[[ Available records open ]]

-- pv_equiv track=rewrite | github.com/AlicjaStrojecka/WDI-Introdution-to-Computer-Science | Part 1 (Simple Loop Programs)/10_iloczyn_2_fib.py | is_mult
-- ===== SOURCE A (Python) =====
-- def fib(n:int)->int:
--     curr, next = 0, 1
--     i = 0
--     while i <= n:
--         curr, next = next, curr+next
--         i += 1
--     return curr
--
-- def is_mult(n)->bool:
--     result = False
--     j = 0
--     while j <= n:
--         if n == fib(j-1)*fib(j):
--             result = True
--             break
--         j += 1
--     return result
-- ===== SOURCE B (Python) =====
-- def is_mult(n) -> bool:
--     if n < 0:
--         return False
--     a, b = 0, 1
--     while a * b < n:
--         a, b = b, a + b
--     return a * b == n
-- ===== Notes on version B (the rewrite author's own statement) =====
-- stated objective: faster
-- what changed: B generates the consecutive Fibonacci pairs incrementally and stops at the first product >= n, instead of A's scan of j = 0..n that recomputes fib(j-1) and fib(j) from scratch at every j.
import Mathlib
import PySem

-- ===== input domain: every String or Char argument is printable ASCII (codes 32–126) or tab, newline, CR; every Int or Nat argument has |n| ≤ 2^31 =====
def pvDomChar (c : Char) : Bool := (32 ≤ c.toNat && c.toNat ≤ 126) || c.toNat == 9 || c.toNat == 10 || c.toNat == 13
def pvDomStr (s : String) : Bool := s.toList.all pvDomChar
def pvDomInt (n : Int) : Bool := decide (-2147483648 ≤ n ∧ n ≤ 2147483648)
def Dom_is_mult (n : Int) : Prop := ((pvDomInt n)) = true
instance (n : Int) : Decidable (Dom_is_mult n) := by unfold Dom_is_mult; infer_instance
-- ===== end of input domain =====

-- B replaces A's rescan (which recomputes fib(j-1), fib(j) from scratch for every j = 0..n)
-- by one incremental Fibonacci-pair loop that stops at the first product ≥ n.

-- ===== PORT A =====
-- A's fib: 'while i <= n' runs max(0, n+1) times; ported with that iteration count as fuel.
def fibLoopA : Nat → Int → Int → Int
  | 0, curr, _ => curr
  | k + 1, curr, next => fibLoopA k next (curr + next)

def fibA (n : Int) : Int := fibLoopA (n + 1).toNat 0 1

-- A's is_mult: 'while j <= n' runs at most max(0, n+1) times (it breaks early on success).
def isMultLoopA : Nat → Int → Int → Bool
  | 0, _, _ => false
  | k + 1, j, n => if n = fibA (j - 1) * fibA j then true else isMultLoopA k (j + 1) n

def is_mult (n : Int) : Bool := isMultLoopA (n + 1).toNat 0 n

-- ===== PORT B =====
-- fuel n.toNat: the product after k steps is ≥ k, so the 'while a*b < n' loop never needs more.
def altLoopB : Nat → Int → Int → Int → Bool
  | 0, a, b, n => a * b = n
  | k + 1, a, b, n => if a * b < n then altLoopB k b (a + b) n else a * b = n

def is_mult_alt (n : Int) : Bool := if n < 0 then false else altLoopB n.toNat 0 1 n

-- ===== PRECONDITION & SPEC =====
def Spec_is_mult (n : Int) (out : Bool) : Prop := out = is_mult_alt n
instance (n : Int) (out : Bool) : Decidable (Spec_is_mult n out) := by unfold Spec_is_mult; infer_instance

-- ===== CLAIM (what is proved, stated in full; the proofs are below) =====
def Claim_equal_is_mult : Prop := ∀ (n : Int), Dom_is_mult n → Spec_is_mult n (is_mult n)

-- ===== LEMMAS AND PROOFS =====

-- Mathematical Fibonacci over Int, F 0 = 0, F 1 = 1.
def F : Nat → Int
  | 0 => 0
  | 1 => 1
  | k + 2 => F k + F (k + 1)

theorem F_nonneg (k : Nat) : 0 ≤ F k := by
  induction k using Nat.strong_induction_on with
  | _ k ih =>
    match k with
    | 0 => simp [F]
    | 1 => simp [F]
    | k + 2 =>
      have h1 := ih k (by omega)
      have h2 := ih (k + 1) (by omega)
      simp only [F]; omega

theorem F_succ_pos (k : Nat) : 1 ≤ F (k + 1) := by
  induction k with
  | zero => simp [F]
  | succ k ih =>
    have := F_nonneg k
    simp only [F]; omega

def prodF (k : Nat) : Int := F k * F (k + 1)

theorem prodF_succ (k : Nat) : prodF (k + 1) = prodF k + F (k + 1) * F (k + 1) := by
  simp only [prodF, F]; ring

theorem prodF_lt_succ (k : Nat) : prodF k < prodF (k + 1) := by
  have h := F_succ_pos k
  have := prodF_succ k
  nlinarith

theorem prodF_mono {a b : Nat} (h : a ≤ b) : prodF a ≤ prodF b := by
  induction b with
  | zero => have : a = 0 := by omega
            simp [this]
  | succ b ih =>
    rcases Nat.lt_or_ge a (b + 1) with h' | h'
    · exact le_trans (ih (by omega)) (le_of_lt (prodF_lt_succ b))
    · have : a = b + 1 := by omega
      simp [this]

theorem prodF_ge (k : Nat) : (k : Int) ≤ prodF k := by
  induction k with
  | zero => simp [prodF, F]
  | succ k ih =>
    have h := F_succ_pos k
    have := prodF_succ k
    have : (1 : Int) ≤ F (k + 1) * F (k + 1) := by nlinarith
    push_cast
    omega

theorem fibLoopA_F (fuel m : Nat) : fibLoopA fuel (F m) (F (m + 1)) = F (m + fuel) := by
  induction fuel generalizing m with
  | zero => simp [fibLoopA]
  | succ k ih =>
    have hstep : F m + F (m + 1) = F (m + 1 + 1) := by
      have h2 : m + 1 + 1 = m + 2 := by omega
      rw [h2]; simp [F]
    simp only [fibLoopA, hstep, ih (m + 1)]
    congr 1; omega

theorem fibA_cast (j : Nat) : fibA (j : Int) = F (j + 1) := by
  have h : ((j : Int) + 1).toNat = j + 1 := by omega
  have h0 : (0 : Int) = F 0 := rfl
  have h1 : (1 : Int) = F (0 + 1) := rfl
  rw [fibA, h, h0, h1, fibLoopA_F]
  congr 1
  omega

theorem fibA_cast_pred (j : Nat) : fibA ((j : Int) - 1) = F j := by
  cases j with
  | zero => simp only [Nat.cast_zero]
            decide
  | succ j =>
    have h : ((j + 1 : Nat) : Int) - 1 = (j : Int) := by push_cast; ring
    rw [h, fibA_cast]

theorem prodA (j : Nat) : fibA ((j : Int) - 1) * fibA (j : Int) = prodF j := by
  rw [fibA_cast_pred, fibA_cast]; rfl

theorem isMultLoopA_iff (fuel : Nat) : ∀ (j : Nat) (n : Int),
    isMultLoopA fuel (j : Int) n = true ↔ ∃ t < fuel, n = prodF (j + t) := by
  induction fuel with
  | zero => intro j n; simp [isMultLoopA]
  | succ k ih =>
    intro j n
    simp only [isMultLoopA, prodA]
    by_cases h : n = prodF j
    · rw [if_pos h]
      exact iff_of_true rfl ⟨0, by omega, by simpa using h⟩
    · rw [if_neg h]
      have hcast : (j : Int) + 1 = ((j + 1 : Nat) : Int) := by push_cast; ring
      rw [hcast, ih (j + 1) n]
      constructor
      · rintro ⟨t, ht, heq⟩
        exact ⟨t + 1, by omega, by rw [heq]; congr 1; omega⟩
      · rintro ⟨t, ht, heq⟩
        match t with
        | 0 => exact absurd (by simpa using heq) h
        | t + 1 => exact ⟨t, by omega, by rw [heq]; congr 1; omega⟩

theorem altLoopB_iff (fuel : Nat) : ∀ (m : Nat) (n : Int), n ≤ prodF (m + fuel) →
    (altLoopB fuel (F m) (F (m + 1)) n = true ↔ ∃ t, n = prodF (m + t)) := by
  induction fuel with
  | zero =>
    intro m n hle
    simp only [altLoopB, decide_eq_true_eq]
    constructor
    · intro h; exact ⟨0, by simpa [prodF] using h.symm⟩
    · rintro ⟨t, rfl⟩
      have h1 : prodF m ≤ prodF (m + t) := prodF_mono (by omega)
      have h2 : prodF (m + t) ≤ prodF (m + 0) := by simpa using hle
      simp only [Nat.add_zero] at h2
      have heq : prodF (m + t) = prodF m := le_antisymm h2 h1
      exact heq.symm
  | succ k ih =>
    intro m n hle
    simp only [altLoopB]
    by_cases h : F m * F (m + 1) < n
    · rw [if_pos h]
      have hstep : F m + F (m + 1) = F (m + 1 + 1) := by
        have h2 : m + 1 + 1 = m + 2 := by omega
        rw [h2]; simp [F]
      rw [hstep]
      have hle' : n ≤ prodF (m + 1 + k) := by
        have : m + 1 + k = m + (k + 1) := by omega
        rw [this]; exact hle
      rw [ih (m + 1) n hle']
      constructor
      · rintro ⟨t, rfl⟩; exact ⟨t + 1, by congr 1; omega⟩
      · rintro ⟨t, rfl⟩
        match t with
        | 0 => exact absurd h (by simp [prodF])
        | t + 1 => exact ⟨t, by congr 1; omega⟩

    · rw [if_neg h]
      rw [Int.not_lt] at h
      simp only [decide_eq_true_eq]
      constructor
      · intro heq; exact ⟨0, by simpa [prodF] using heq.symm⟩
      · rintro ⟨t, rfl⟩
        have h1 : prodF m ≤ prodF (m + t) := prodF_mono (by omega)
        have h2 : prodF (m + t) ≤ prodF m := h
        have heq : prodF (m + t) = prodF m := le_antisymm h2 h1
        exact heq.symm

-- ===== VERDICT (by name: the statement is the Claim_ definition above) =====
theorem is_mult_spec : Claim_equal_is_mult := by
  intro n _
  unfold Spec_is_mult is_mult is_mult_alt
  by_cases hneg : n < 0
  · have h1 : (n + 1).toNat = 0 := by omega
    have h2 : n.toNat = 0 := by omega
    rw [if_pos hneg, h1]
    rfl
  · rw [Int.not_lt] at hneg
    rw [if_neg (by omega)]
    have hA : isMultLoopA (n + 1).toNat 0 n = true ↔ ∃ t < (n + 1).toNat, n = prodF t := by
      have := isMultLoopA_iff (n + 1).toNat 0 n
      simpa using this
    have hB : altLoopB n.toNat 0 1 n = true ↔ ∃ t, n = prodF t := by
      have hle : n ≤ prodF (0 + n.toNat) := by
        have := prodF_ge n.toNat
        simp only [Nat.zero_add]
        omega
      have := altLoopB_iff n.toNat 0 n hle
      simpa [F] using this
    rw [Bool.eq_iff_iff, hA, hB]
    constructor
    · rintro ⟨t, _, rfl⟩; exact ⟨t, rfl⟩
    · rintro ⟨t, rfl⟩
      refine ⟨t, ?_, rfl⟩
      have := prodF_ge t
      omega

[[ Available records closed ]]

## Assignment
Starting at the first line of the data above, retype each line exactly until you reach the line containing "(curr + next)", and include that line too.

## Response to this task
-- pv_equiv track=rewrite | github.com/AlicjaStrojecka/WDI-Introdution-to-Computer-Science | Part 1 (Simple Loop Programs)/10_iloczyn_2_fib.py | is_mult
-- ===== SOURCE A (Python) =====
-- def fib(n:int)->int:
--     curr, next = 0, 1
--     i = 0
--     while i <= n:
--         curr, next = next, curr+next
--         i += 1
--     return curr
--
-- def is_mult(n)->bool:
--     result = False
--     j = 0
--     while j <= n:
--         if n == fib(j-1)*fib(j):
--             result = True
--             break
--         j += 1
--     return result
-- ===== SOURCE B (Python) =====
-- def is_mult(n) -> bool:
--     if n < 0:
--         return False
--     a, b = 0, 1
--     while a * b < n:
--         a, b = b, a + b
--     return a * b == n
-- ===== Notes on version B (the rewrite author's own statement) =====
-- stated objective: faster
-- what changed: B generates the consecutive Fibonacci pairs incrementally and stops at the first product >= n, instead of A's scan of j = 0..n that recomputes fib(j-1) and fib(j) from scratch at every j.
import Mathlib
import PySem

-- ===== input domain: every String or Char argument is printable ASCII (codes 32–126) or tab, newline, CR; every Int or Nat argument has |n| ≤ 2^31 =====
def pvDomChar (c : Char) : Bool := (32 ≤ c.toNat && c.toNat ≤ 126) || c.toNat == 9 || c.toNat == 10 || c.toNat == 13
def pvDomStr (s : String) : Bool := s.toList.all pvDomChar
def pvDomInt (n : Int) : Bool := decide (-2147483648 ≤ n ∧ n ≤ 2147483648)
def Dom_is_mult (n : Int) : Prop := ((pvDomInt n)) = true
instance (n : Int) : Decidable (Dom_is_mult n) := by unfold Dom_is_mult; infer_instance
-- ===== end of input domain =====

-- B replaces A's rescan (which recomputes fib(j-1), fib(j) from scratch for every j = 0..n)
-- by one incremental Fibonacci-pair loop that stops at the first product ≥ n.

-- ===== PORT A =====
-- A's fib: 'while i <= n' runs max(0, n+1) times; ported with that iteration count as fuel.
def fibLoopA : Nat → Int → Int → Int
  | 0, curr, _ => curr
  | k + 1, curr, next => fibLoopA k next (curr + next)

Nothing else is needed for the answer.